Three Weeks in Chicago

The past few weeks have been fun, challenging and rewarding.

In case you don’t already know, I traveled to Chicago for three weeks of classes as I work on my Doctor of Ministry in Preaching degree.  This program is a joint program of several seminaries in the Chicago area and brings together some of the best known preachers and professors for a unique program.

This marks the beginning of my second year and, so I have friends and colleagues who greeted me (and I, them).  It is a homecoming, in a way, and I feel blessed by the people who surrounded me over the past few weeks.

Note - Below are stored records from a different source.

-- pv_equiv track=rewrite | github.com/Kawser-nerd/CLCDSA | Source Codes/CodeJamData/09/02/11.py | solve_case
-- ===== SOURCE A (Python) =====
-- def solve_case(case):
--     symbols = list(reversed("abcdefghijklmnopqrstuvwxyz"))
--     H, W, altitudes = case
--     labels = [[None] * W for i in range(H)]
--     for i0 in range(H):
--         for j0 in range(W):
--             i, j = i0, j0
--             path = []
--             while True:
--                 if labels[i][j]:
--                     symb = labels[i][j]
--                     break
--                 path.append((i, j))
--                 neighbours = set()
--                 for di, dj in (-1, 0), (0, -1), (0, 1), (1, 0):
--                     if 0 <= i + di < H and 0 <= j + dj < W and altitudes[i + di][j + dj] < altitudes[i][j]:
--                         neighbours.add((i + di, j + dj))
--                 if not neighbours:
--                     symb = symbols.pop()
--                     break
--                 else:
--                     i, j = min(neighbours, key=lambda p: (altitudes[p[0]][p[1]], p[0], p[1]))
--             for i, j in path:
--                 labels[i][j] = symb
--     return labels
-- ===== SOURCE B (Python) =====
-- def solve_case(case):
--     H, W, altitudes = case
--
--     def parent(i, j):
--         best = None
--         for di, dj in ((-1, 0), (0, -1), (0, 1), (1, 0)):
--             ni, nj = i + di, j + dj
--             if 0 <= ni < H and 0 <= nj < W and altitudes[ni][nj] < altitudes[i][j]:
--                 if best is None or (altitudes[ni][nj], ni, nj) < (altitudes[best[0]][best[1]], best[0], best[1]):
--                     best = (ni, nj)
--         return best
--
--     # Process cells from the lowest altitude up: when a cell is reached, its strictly
--     # lower parent has already been assigned a basin root, so each cell's root is a
--     # single dictionary lookup -- no descent walk anywhere.
--     cells = sorted(((i, j) for i in range(H) for j in range(W)),
--                    key=lambda c: altitudes[c[0]][c[1]])
--     root = {}
--     for c in cells:
--         p = parent(*c)
--         root[c] = c if p is None else root[p]
--
--     letters = "abcdefghijklmnopqrstuvwxyz"
--     assigned = {}
--     labels = []
--     for i in range(H):
--         row = []
--         for j in range(W):
--             r = root[(i, j)]
--             if r not in assigned:
--                 assigned[r] = letters[len(assigned)]
--             row.append(assigned[r])
--         labels.append(row)
--     return labels
-- ===== Notes on version B (the rewrite author's own statement) =====
-- stated objective: alternative
-- what changed: Replaces A's memoized steepest-descent walks over a mutable label grid by an altitude-ordered dynamic program: cells are sorted by altitude and each cell's basin root is computed by one dictionary lookup of its already-processed strictly-lower parent (no path following at all); a second row-major pass hands out letters by first root seen.
-- outside the precondition, e.g. on solve_case((1, 1, [])): A returns [['a']], B raises IndexError
import Mathlib
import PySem

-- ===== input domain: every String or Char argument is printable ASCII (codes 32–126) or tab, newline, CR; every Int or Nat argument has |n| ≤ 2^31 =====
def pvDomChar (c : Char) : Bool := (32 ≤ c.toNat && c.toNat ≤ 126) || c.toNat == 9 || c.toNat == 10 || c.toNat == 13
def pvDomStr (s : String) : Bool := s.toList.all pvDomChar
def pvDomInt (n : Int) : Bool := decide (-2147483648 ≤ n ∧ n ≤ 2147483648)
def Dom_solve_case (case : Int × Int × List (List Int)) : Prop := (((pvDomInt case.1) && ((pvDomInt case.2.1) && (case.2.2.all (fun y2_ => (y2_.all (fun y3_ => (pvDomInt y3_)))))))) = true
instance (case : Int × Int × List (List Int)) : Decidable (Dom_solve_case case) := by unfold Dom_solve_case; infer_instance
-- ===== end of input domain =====

-- B replaces A's memoized steepest-descent walks by an altitude-ordered dynamic program: cells
-- sorted by altitude, each cell's basin root is one dictionary lookup of its strictly-lower
-- parent (already processed); letters are handed out by first root seen in a second row-major
-- pass. Objective: alternative algorithm, similar cost.

-- Shared cell accessor: altitudes[i][j]; the defaults are only reachable outside Pre_, where Python raises
def pvAlt (g : List (List Int)) (i j : Int) : Int :=
  PySem.List.pyGetD (PySem.List.pyGetD g i []) j 0

def pvDirs : List (Int × Int) := [(-1, 0), (0, -1), (0, 1), (1, 0)]

def pvAlphabet : List String :=
  ["a","b","c","d","e","f","g","h","i","j","k","l","m",
   "n","o","p","q","r","s","t","u","v","w","x","y","z"]

-- ===== PORT A =====

-- key p = (altitudes[p0][p1], p0, p1), compared lexicographically (Python tuple <)
def pvKeyLtA (g : List (List Int)) (p q : Int × Int) : Bool :=
  decide (pvAlt g p.1 p.2 < pvAlt g q.1 q.2 ∨
    (pvAlt g p.1 p.2 = pvAlt g q.1 q.2 ∧ (p.1 < q.1 ∨ (p.1 = q.1 ∧ p.2 < q.2))))

-- min(…, key=…) over a nonempty collection; exact: the key is injective on cells, so
-- Python's set iteration order cannot matter
def pvMinKeyA (g : List (List Int)) : List (Int × Int) → Option (Int × Int)
  | [] => none
  | x :: t => some (t.foldl (fun b p => if pvKeyLtA g p b then p else b) x)

-- labels[i][j] (read); `if labels[i][j]:` — stored labels are single letters, hence truthy iff set
def pvLabelAt (labels : List (List (Option String))) (c : Int × Int) : Option String :=
  PySem.List.pyGetD (PySem.List.pyGetD labels c.1 []) c.2 none

-- labels[i][j] = symb
def pvSetLabel (labels : List (List (Option String))) (c : Int × Int) (s : String) :
    List (List (Option String)) :=
  PySem.List.pySetD labels c.1 (PySem.List.pySetD (PySem.List.pyGetD labels c.1 []) c.2 (some s))

-- A's `while True` walk; fuel (H*W+1) exceeds the length of any strict descent chain, so under
-- Pre_ the 0-fuel branch is never reached
def pvWalkA (g : List (List Int)) (H W : Int) :
    Nat → List (List (Option String)) → List String → Int → Int → List (Int × Int) →
    String × List (Int × Int) × List String
  | 0, _, symbols, _, _, path => ("", path, symbols)
  | fuel + 1, labels, symbols, i, j, path =>
    match pvLabelAt labels (i, j) with
    | some s => (s, path, symbols)
    | none =>
      let path' := path ++ [(i, j)]
      let nb : PySem.Set (Int × Int) := pvDirs.foldl (fun s d =>
        if decide (0 ≤ i + d.1 ∧ i + d.1 < H ∧ 0 ≤ j + d.2 ∧ j + d.2 < W) &&
           decide (pvAlt g (i + d.1) (j + d.2) < pvAlt g i j)
        then PySem.Set.add s (i + d.1, j + d.2) else s) PySem.Set.empty
      if nb.isEmpty then
        match PySem.List.pop? symbols (-1) with
        | some r => (r.1, path', r.2)
        | none => ("", path', symbols)   -- symbols.pop() raises IndexError: outside Pre_
      else
        match pvMinKeyA g nb with
        | some p => pvWalkA g H W fuel labels symbols p.1 p.2 path'
        | none => ("", path', symbols)   -- unreachable: nb is nonempty here

def solve_case (case : Int × Int × List (List Int)) : List (List String) :=
  let H := case.1
  let W := case.2.1
  let g := case.2.2
  let symbols0 := pvAlphabet.reverse
  let labels0 : List (List (Option String)) :=
    (PySem.List.pyRange 0 H 1).map (fun _ => List.replicate W.toNat (none : Option String))
  let res := (PySem.List.pyRange 0 H 1).foldl (fun st i0 =>
    (PySem.List.pyRange 0 W 1).foldl (fun st j0 =>
      let r := pvWalkA g H W (H.toNat * W.toNat + 1) st.1 st.2 i0 j0 []
      (r.2.1.foldl (fun L p => pvSetLabel L p r.1) st.1, r.2.2)) st) (labels0, symbols0)
  -- under Pre_ every cell has been labelled; "" is never selected
  res.1.map (fun row => row.map (fun o => o.getD ""))

-- ===== PORT B =====

-- (altitudes[ni][nj], ni, nj) < (altitudes[bi][bj], bi, bj), written as Source B's tuple comparison
def pvKeyLtB (g : List (List Int)) (p q : Int × Int) : Bool :=
  if pvAlt g p.1 p.2 = pvAlt g q.1 q.2 then
    (if p.1 = q.1 then decide (p.2 < q.2) else decide (p.1 < q.1))
  else decide (pvAlt g p.1 p.2 < pvAlt g q.1 q.2)

-- Source B's `parent` helper: best strictly-lower in-bounds neighbour of (i, j), none = sink
def pvParentOf (g : List (List Int)) (H W i j : Int) : Option (Int × Int) :=
  pvDirs.foldl (fun best d =>
    if decide (0 ≤ i + d.1 ∧ i + d.1 < H ∧ 0 ≤ j + d.2 ∧ j + d.2 < W) &&
       decide (pvAlt g (i + d.1) (j + d.2) < pvAlt g i j) then
      match best with
      | none => some (i + d.1, j + d.2)
      | some b => if pvKeyLtB g (i + d.1, j + d.2) b then some (i + d.1, j + d.2) else some b
    else best) none

def solve_case_alt (case : Int × Int × List (List Int)) : List (List String) :=
  let H := case.1
  let W := case.2.1
  let g := case.2.2
  -- cells sorted by altitude (stable, generator order = row-major)
  let cells := PySem.List.sorted
    ((PySem.List.pyRange 0 H 1).flatMap (fun i =>
      (PySem.List.pyRange 0 W 1).map (fun j => (i, j))))
    (fun c => pvAlt g c.1 c.2)
  let root := cells.foldl (fun d c =>
    match pvParentOf g H W c.1 c.2 with
    | none => d.insert c c
    -- root[p]: the KeyError is unreachable — p is strictly lower, hence already processed
    | some p => d.insert c (d.getD p c))
    (PySem.Dict.empty : PySem.Dict (Int × Int) (Int × Int))
  let letters := pvAlphabet
  let res := (PySem.List.pyRange 0 H 1).foldl (fun st i =>
    let rowSt := (PySem.List.pyRange 0 W 1).foldl (fun st2 j =>
      let r := root.getD (i, j) (i, j)   -- root[(i, j)]: every grid cell is a key
      let assigned := if st2.1.contains r then st2.1
        -- letters[len(assigned)]: the default is only reached past 26 basins, where Python raises
        else st2.1.insert r ((PySem.List.pyGet? letters (PySem.Dict.size st2.1)).getD "")
      (assigned, st2.2 ++ [assigned.getD r ""])) (st.1, ([] : List String))
    (rowSt.1, st.2 ++ [rowSt.2]))
    ((PySem.Dict.empty : PySem.Dict (Int × Int) String), ([] : List (List String)))
  res.2

-- ===== PRECONDITION & SPEC =====

-- all cells (i, j), 0 ≤ i < H, 0 ≤ j < W, in row-major order
def pvCells (H W : Int) : List (Int × Int) :=
  (PySem.List.pyRange 0 H 1).flatMap (fun i => (PySem.List.pyRange 0 W 1).map (fun j => (i, j)))

-- a cell with no strictly lower in-bounds 4-neighbour (a basin sink / local minimum)
def pvIsSink (g : List (List Int)) (H W : Int) (c : Int × Int) : Bool :=
  pvDirs.all (fun d =>
    !(decide (0 ≤ c.1 + d.1 ∧ c.1 + d.1 < H ∧ 0 ≤ c.2 + d.2 ∧ c.2 + d.2 < W) &&
      decide (pvAlt g (c.1 + d.1) (c.2 + d.2) < pvAlt g c.1 c.2)))

-- Pre_ excludes the inputs where Python A raises: grids whose row list / rows are shorter than
-- H × W (IndexError while reading altitudes) and maps with more than 26 basin sinks
-- (symbols.pop() from the empty list). It also excludes 1×1 cases with a short grid, where A
-- happens to return (it never reads the single cell) but B's sort key reads it and raises.
def Pre_solve_case (case : Int × Int × List (List Int)) : Prop :=
  (case.1 ≤ 0 ∨ case.2.1 ≤ 0) ∨
    ((((case.1 : Int) ≤ case.2.2.length ∧
        (∀ row ∈ case.2.2.take case.1.toNat, (case.2.1 : Int) ≤ row.length))) ∧
      (pvCells case.1 case.2.1).countP (fun c => pvIsSink case.2.2 case.1 case.2.1 c) ≤ 26)

instance (case : Int × Int × List (List Int)) : Decidable (Pre_solve_case case) := by
  unfold Pre_solve_case; infer_instance

def pvWitness_solve_case : (Int × Int × List (List Int)) := (2, 2, [[1, 2], [3, 0]])

def Spec_solve_case (case : Int × Int × List (List Int)) (out : List (List String)) : Prop :=
  out = solve_case_alt case
instance (case : Int × Int × List (List Int)) (out : List (List String)) :
    Decidable (Spec_solve_case case out) := by unfold Spec_solve_case; infer_instance

-- ===== CLAIM (what is proved, stated in full; the proofs are below) =====
def Claim_equal_solve_case : Prop := ∀ (case : Int × Int × List (List Int)),
  Dom_solve_case case → Pre_solve_case case → Spec_solve_case case (solve_case case)

-- ===== LEMMAS AND PROOFS =====

-- the strict lexicographic key order on cells, as a Prop
def pvKLt (g : List (List Int)) (p q : Int × Int) : Prop :=
  pvAlt g p.1 p.2 < pvAlt g q.1 q.2 ∨
    (pvAlt g p.1 p.2 = pvAlt g q.1 q.2 ∧ (p.1 < q.1 ∨ (p.1 = q.1 ∧ p.2 < q.2)))

theorem pvKeyLtA_iff (g : List (List Int)) (p q : Int × Int) :
    pvKeyLtA g p q = true ↔ pvKLt g p q := by
  unfold pvKeyLtA pvKLt; simp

It’s funny, I’ve spent a few weeks with these other preachers and, yet, I feel very close to some of these new friends of mine.  I feel as though they know my life and yet they have only known me, in-person, for the length of six weeks, collectively.

Perhaps knowing a person is not about the length of time we have known them, but the depths we have gone with them?  Is it possible for two people who have been friends for just a few months to be closer than a brother and sister who have known one another for forty years?  Yes, I think it is possible that as human beings the best relationships we will experience are about depth, not length.

I hope to find opportunities to pursue deep and meaningful relationships and I hope you will join me in this journey.

Social Media Evangelism

(reposted from Pastor’s Posts on HudsonUMC.org)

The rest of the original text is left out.